The local bus company will soon be monitoring all aspects of their vehicles from the sky, using Global Positioning System (GPS).

The managing director of Seychelles Public Transport Corporation (SPTC), Mr Daniel Gappy, said on Monday October 13,  when he told Nation that the project will begin with the organisation's 20 buses on Praslin.

"From our offices on Mahe, we will be able to tell how much fuel there is on a particular bus, how many passengers have boarded at a given point and how many have disembarked, and how much money the driver has collected," Mr Gappy said. He was outlining the new measures that SPTC hopes to put in place soon to reduce abuse, increase efficiency and eliminate fraud. He was talking after the weekend announcement by Vice-President James Michel that the corporation had completed its investigations into the case where 21 drivers and three other SPTC staff members had been implicated in the loss of R800,000.

Regarding the case, the director said that drivers were normally expected to take the computer modules from their automatic ticketing machines to the cashiers who read off the amount of revenue the driver had collected, whereupon they pay.

"But what the 21 did in or before June this year, was that they took the modules to a scheduling clerk who erased the amount of money the computer showed had been collected," he said, but added that when they called in an expert from South Africa, he was able to immediately "crack" the case by checking on the computers' "activities" records.

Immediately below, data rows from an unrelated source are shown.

theorem transform_eq_alt (grid : List (List Int)) (hpre : Pre_transform grid) :
    transform grid = transform_alt grid := by
  by_cases hguard : grid = [] ∨ grid.headD [] = []
  · rw [transform, transform_alt, if_pos hguard, if_pos hguard]
  · have hne : grid ≠ [] := fun h => hguard (Or.inl h)
    have hne0 : grid.headD [] ≠ [] := fun h => hguard (Or.inr h)
    have hpre' : ∀ row ∈ grid, (grid.headD []).length ≤ row.length := hpre
    set C : pvCtx := ⟨grid, hpre', hne, hne0⟩ with hC
    have hA : transform grid = pvFinalA C.grid C.h C.w (pvF C) := by
      rw [transform, if_neg hguard]
      rfl
    rw [hA]
    obtain ⟨hAL, hAE⟩ := finalA_facts C (pvF C)
    obtain ⟨hBL, hBE⟩ := alt_facts C
    apply List.ext_getElem
    · rw [hAL]
      rw [hBL]
    · intro i h1 h2
      have hi : i < C.grid.length := by
        rw [hAL] at h1; exact h1
      have hrlen : (C.grid.headD []).length ≤ (C.grid.getD i []).length :=
        C.hrows _ (by rw [List.getD_eq_getElem _ _ hi]; exact List.getElem_mem _)
      obtain ⟨hRL, hRE⟩ := rowT_facts C (pvF C) (i : Int) (C.grid.getD i []) hrlen
      obtain ⟨hBL2, hBE2⟩ := hBE i hi
      have eA : (pvFinalA C.grid C.h C.w (pvF C))[i] =
          pvRowT C (pvF C) (i : Int) (C.grid.getD i []) := by
        rw [← List.getD_eq_getElem _ ([] : List Int) h1]
        exact hAE i hi
      have eB : (transform_alt C.grid)[i] = (transform_alt C.grid).getD i [] :=
        (List.getD_eq_getElem _ _ h2).symm
      rw [eA, eB]
      apply List.ext_getElem
      · rw [hRL, hBL2]
      · intro j hj1 hj2
        have hj : j < (C.grid.getD i []).length := by
          rw [hRL] at hj1; exact hj1
        have eA2 : (pvRowT C (pvF C) (i : Int) (C.grid.getD i []))[j] =
            (pvRowT C (pvF C) (i : Int) (C.grid.getD i [])).getD j 0 :=
          (List.getD_eq_getElem _ _ hj1).symm
        have eB2 : ((transform_alt C.grid).getD i [])[j] =
            ((transform_alt C.grid).getD i []).getD j 0 :=
          (List.getD_eq_getElem _ _ hj2).symm
        rw [eA2, eB2, hRE j hj, hBE2 j hj]
        by_cases hjw : (j : Int) < C.w
        · have hin : C.InR ((i : Int), (j : Int)) := by
            refine ⟨by omega, ?_, by omega, hjw⟩
            unfold pvCtx.h
            omega
          have haeq : pvAget C.grid (i : Int) (j : Int) = (C.grid.getD i []).getD j 0 :=
            aget_eq C hi hj
          refine if_congr ?_ rfl rfl
          constructor
          · rintro ⟨x1, x2, x3⟩
            refine ⟨x1, by rw [← haeq]; exact x2, ?_⟩
            intro hmem
            rw [(F_iff_W C hin).mpr hmem] at x3
            exact absurd x3 (by simp)
          · rintro ⟨x1, x2, x3⟩
            refine ⟨x1, by rw [haeq]; exact x2, ?_⟩
            by_cases hb : pvVget (pvF C) (i : Int) (j : Int) = true
            · exact absurd ((F_iff_W C hin).mp hb) x3
            · simpa using hb
        · rw [if_neg (by rintro ⟨x1, _⟩; exact hjw x1),
            if_neg (by rintro ⟨x1, _⟩; exact hjw x1)]


-- ===== VERDICT (by name: the statement is the Claim_ definition above) =====
theorem transform_spec : Claim_equal_transform := by
  intro grid hdom hpre
  unfold Spec_transform
  exact transform_eq_alt grid hpre
theorem remove_getD_sorted (s : List Int) (k : Nat) (hs : s.Pairwise (· ≤ ·))
    (h : k < s.length) : PySem.List.remove? s (s.getD k 0) = some (s.eraseIdx k) := by
  induction s generalizing k with
  | nil => simp at h
  | cons x t ih =>
    rcases List.pairwise_cons.mp hs with ⟨hx, ht⟩
    cases k with
    | zero => simp
    | succ k =>
      have hk : k < t.length := by simpa using h
      simp only [List.getD_cons_succ]
      by_cases hxv : x = t.getD k 0
      · rw [← hxv, PySem.List.remove?_cons_self]
        have := cons_eraseIdx_of_sorted (x :: t) (k + 1) hs h (by simpa using le_of_eq hxv.symm)
        simp only [List.getD_cons_succ] at this
        have htail : (x :: t).eraseIdx (k + 1) = t := by
          have := congrArg List.tail this
          simpa using this
        rw [htail]
      · rw [PySem.List.remove?_cons_of_ne t hxv, ih k ht hk]
        simp

-- the per-pair value both programs compute, and the list of them over all pairs
def pairVal (d : Int) (s : List Int) (i j : Int) : Int :=
  (PySem.List.min? (mergeAt i.toNat (mergeAt j.toNat (diffs 0 (s ++ [d])))) (fun x => x)).getD 0

def allPairs (d : Int) (s : List Int) : List Int :=
  (PySem.List.pyRange 0 ((s.length : Int) - 1) 1).flatMap (fun i =>
    (PySem.List.pyRange (i + 1) (s.length : Int) 1).map (fun j => pairVal d s i j))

He said SPTC had started the process of recovering the money through their lawyer from the 24, all of whose services have been terminated.

"The police are also still conducting their own investigations and it is expected they will separately charge the sacked workers for their fraud," he said.

13 of the drivers in fact confessed that they had been involved in fraud, according to Mr Gappy.

On the GPS monitoring, the director said if the project proved successful on Praslin, it would be introduced on the corporation's 180 buses on Mahe.

"It will also help schedule the buses better," he said, giving as an example a situation where several buses would be "batched" together.

"Since we will know the number of passengers on board each vehicle, we should be able to tell a driver to transfer, say his only eight passengers, to a nearby bus and commence operations on another schedule," Mr Gappy said.